───── Data records
-- pv_equiv track=rewrite | github.com/vraj15x/PRODIGY_CS_03 | main.py | check_password_complexity
-- ===== SOURCE A (Python) =====
-- def check_password_complexity(password):
--     # Define criteria for password strength
--     length_criteria = len(password) >= 8
--     uppercase_criteria = any(char.isupper() for char in password)
--     lowercase_criteria = any(char.islower() for char in password)
--     digit_criteria = any(char.isdigit() for char in password)
--     special_char_criteria = any(not char.isalnum() for char in password)
--
--
--     if length_criteria and uppercase_criteria and lowercase_criteria and digit_criteria and special_char_criteria:
--         return "STRONG PASSWORD!"
--     else:
--         feedback = "WEAK PASSWORD!!!\nConsider the following improvements:\n"
--         if not length_criteria:
--             feedback += "  --> Ensure that the password is at least 8 characters long\n"
--         if not uppercase_criteria:
--             feedback += "  --> Include at least one Uppercase letter\n"
--         if not lowercase_criteria:
--             feedback += "  --> Include at least one Lowercase letter\n"
--         if not digit_criteria:
--             feedback += "  --> Include at least one Digit\n"
--         if not special_char_criteria:
--             feedback += "  --> Include at least one Special character (!@#$%^&*(),.?\":{}|<>)\n"
--
--         return feedback
-- ===== SOURCE B (Python) =====
-- def check_password_complexity(password):
--     # One pass over the characters collecting flags; length checked separately.
--     has_upper = has_lower = has_digit = has_special = False
--     for ch in password:
--         if ch.isupper():
--             has_upper = True
--         elif ch.islower():
--             has_lower = True
--         elif ch.isdigit():
--             has_digit = True
--         if not ch.isalnum():
--             has_special = True
--     checks = [
--         (len(password) >= 8, "  --> Ensure that the password is at least 8 characters long\n"),
--         (has_upper, "  --> Include at least one Uppercase letter\n"),
--         (has_lower, "  --> Include at least one Lowercase letter\n"),
--         (has_digit, "  --> Include at least one Digit\n"),
--         (has_special, "  --> Include at least one Special character (!@#$%^&*(),.?\":{}|<>)\n"),
--     ]
--     if all(ok for ok, _ in checks):
--         return "STRONG PASSWORD!"
--     return "WEAK PASSWORD!!!\nConsider the following improvements:\n" + "".join(
--         msg for ok, msg in checks if not ok)
-- ===== Notes on version B (the rewrite author's own statement) =====
-- stated objective: simpler
-- what changed: B replaces A's five independent scans of the password and chain of inline feedback ifs with a single flag-collecting pass plus a data-driven (flag, message) table folded into the feedback.
import Mathlib
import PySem

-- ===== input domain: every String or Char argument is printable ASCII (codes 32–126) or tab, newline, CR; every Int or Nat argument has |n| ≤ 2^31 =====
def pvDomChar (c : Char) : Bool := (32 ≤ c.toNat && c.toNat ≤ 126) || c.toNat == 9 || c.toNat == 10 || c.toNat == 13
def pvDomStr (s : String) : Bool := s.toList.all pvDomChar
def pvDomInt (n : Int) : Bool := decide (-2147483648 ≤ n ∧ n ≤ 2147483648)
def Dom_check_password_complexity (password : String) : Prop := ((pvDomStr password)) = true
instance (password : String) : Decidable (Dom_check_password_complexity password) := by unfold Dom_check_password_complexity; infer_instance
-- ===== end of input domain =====

-- B replaces A's five separate scans with one flag-collecting pass plus a (flag, message) table; objective: simpler.


-- ===== PORT A =====
def check_password_complexity (password : String) : String :=
  let cs := password.toList
  let length_criteria := decide (8 ≤ cs.length)
  let uppercase_criteria := cs.any PySem.Chars.isupper
  let lowercase_criteria := cs.any PySem.Chars.islower
  let digit_criteria := cs.any PySem.Chars.isdigit
  let special_char_criteria := cs.any (fun c => !PySem.Chars.isalnum c)
  if length_criteria && uppercase_criteria && lowercase_criteria && digit_criteria && special_char_criteria then
    "STRONG PASSWORD!"
  else
    let feedback := "WEAK PASSWORD!!!\nConsider the following improvements:\n"
    let feedback := if !length_criteria then feedback ++ "  --> Ensure that the password is at least 8 characters long\n" else feedback
    let feedback := if !uppercase_criteria then feedback ++ "  --> Include at least one Uppercase letter\n" else feedback
    let feedback := if !lowercase_criteria then feedback ++ "  --> Include at least one Lowercase letter\n" else feedback
    let feedback := if !digit_criteria then feedback ++ "  --> Include at least one Digit\n" else feedback
    let feedback := if !special_char_criteria then feedback ++ "  --> Include at least one Special character (!@#$%^&*(),.?\":{}|<>)\n" else feedback
    feedback

-- ===== PORT B =====
-- one pass: the loop body of Source B as a fold step over (has_upper, has_lower, has_digit, has_special)
def pvStepB (st : Bool × Bool × Bool × Bool) (ch : Char) : Bool × Bool × Bool × Bool :=
  let (u, l, d, s) := st
  let (u, l, d) :=
    if PySem.Chars.isupper ch then (true, l, d)
    else if PySem.Chars.islower ch then (u, true, d)
    else if PySem.Chars.isdigit ch then (u, l, true)
    else (u, l, d)
  let s := if !PySem.Chars.isalnum ch then true else s
  (u, l, d, s)

def check_password_complexity_alt (password : String) : String :=
  let (has_upper, has_lower, has_digit, has_special) :=
    password.toList.foldl pvStepB (false, false, false, false)
  let checks : List (Bool × String) :=
    [ (decide (8 ≤ password.toList.length), "  --> Ensure that the password is at least 8 characters long\n"),
      (has_upper, "  --> Include at least one Uppercase letter\n"),
      (has_lower, "  --> Include at least one Lowercase letter\n"),
      (has_digit, "  --> Include at least one Digit\n"),
      (has_special, "  --> Include at least one Special character (!@#$%^&*(),.?\":{}|<>)\n") ]
  if checks.all (fun p => p.1) then
    "STRONG PASSWORD!"
  else
    "WEAK PASSWORD!!!\nConsider the following improvements:\n" ++
      String.join ((checks.filter (fun p => !p.1)).map (fun p => p.2))

-- ===== PRECONDITION & SPEC =====
def Spec_check_password_complexity (password : String) (out : String) : Prop := out = check_password_complexity_alt password
instance (password : String) (out : String) : Decidable (Spec_check_password_complexity password out) := by unfold Spec_check_password_complexity; infer_instance

-- ===== CLAIM (what is proved, stated in full; the proofs are below) =====
def Claim_equal_check_password_complexity : Prop := ∀ (password : String), Dom_check_password_complexity password → Spec_check_password_complexity password (check_password_complexity password)

-- ===== LEMMAS AND PROOFS =====
lemma upper_not_lower {c : Char} (h : PySem.Chars.isupper c = true) : PySem.Chars.islower c = false := by
  simp [PySem.Chars.islower, PySem.Chars.isupper, Char.le_def, UInt32.le_iff_toNat_le] at *
  omega

lemma upper_not_digit {c : Char} (h : PySem.Chars.isupper c = true) : PySem.Chars.isdigit c = false := by
  simp [PySem.Chars.isdigit, PySem.Chars.isupper, Char.le_def, UInt32.le_iff_toNat_le] at *
  omega

lemma lower_not_digit {c : Char} (h : PySem.Chars.islower c = true) : PySem.Chars.isdigit c = false := by
  simp [PySem.Chars.isdigit, PySem.Chars.islower, Char.le_def, UInt32.le_iff_toNat_le] at *
  omega

lemma foldl_pvStepB (cs : List Char) (u l d s : Bool) :
    cs.foldl pvStepB (u, l, d, s) =
      (u || cs.any PySem.Chars.isupper, l || cs.any PySem.Chars.islower,
       d || cs.any PySem.Chars.isdigit, s || cs.any (fun c => !PySem.Chars.isalnum c)) := by
  induction cs generalizing u l d s with
  | nil => simp
  | cons c cs ih =>
    simp only [List.foldl_cons, List.any_cons, pvStepB]
    by_cases hu : PySem.Chars.isupper c
    · by_cases hs : PySem.Chars.isalnum c <;>
        simp [hu, hs, ih, upper_not_lower hu, upper_not_digit hu, Bool.or_left_comm]
    · by_cases hl : PySem.Chars.islower c
      · by_cases hs : PySem.Chars.isalnum c <;>
          simp [hu, hl, hs, ih, lower_not_digit hl]
      · by_cases hd : PySem.Chars.isdigit c <;>
          by_cases hs : PySem.Chars.isalnum c <;>
            simp [hu, hl, hd, hs, ih]

-- ===== VERDICT (by name: the statement is the Claim_ definition above) =====
theorem check_password_complexity_spec : Claim_equal_check_password_complexity := by
  intro password _
  unfold Spec_check_password_complexity check_password_complexity check_password_complexity_alt
  rw [foldl_pvStepB]
  simp only []
  generalize decide (8 ≤ password.toList.length) = L
  generalize password.toList.any PySem.Chars.isupper = U
  generalize password.toList.any PySem.Chars.islower = Lo
  generalize password.toList.any PySem.Chars.isdigit = D
  generalize password.toList.any (fun c => !PySem.Chars.isalnum c) = S
  cases L <;> cases U <;> cases Lo <;> cases D <;> cases S <;> rfl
──────────
Your task is to copy each line of the material that contains the word "replaces".

-- what changed: B replaces A's five independent scans of the password and chain of inline feedback ifs with a single flag-collecting pass plus a data-driven (flag, message) table folded into the feedback.
-- B replaces A's five separate scans with one flag-collecting pass plus a (flag, message) table; objective: simpler.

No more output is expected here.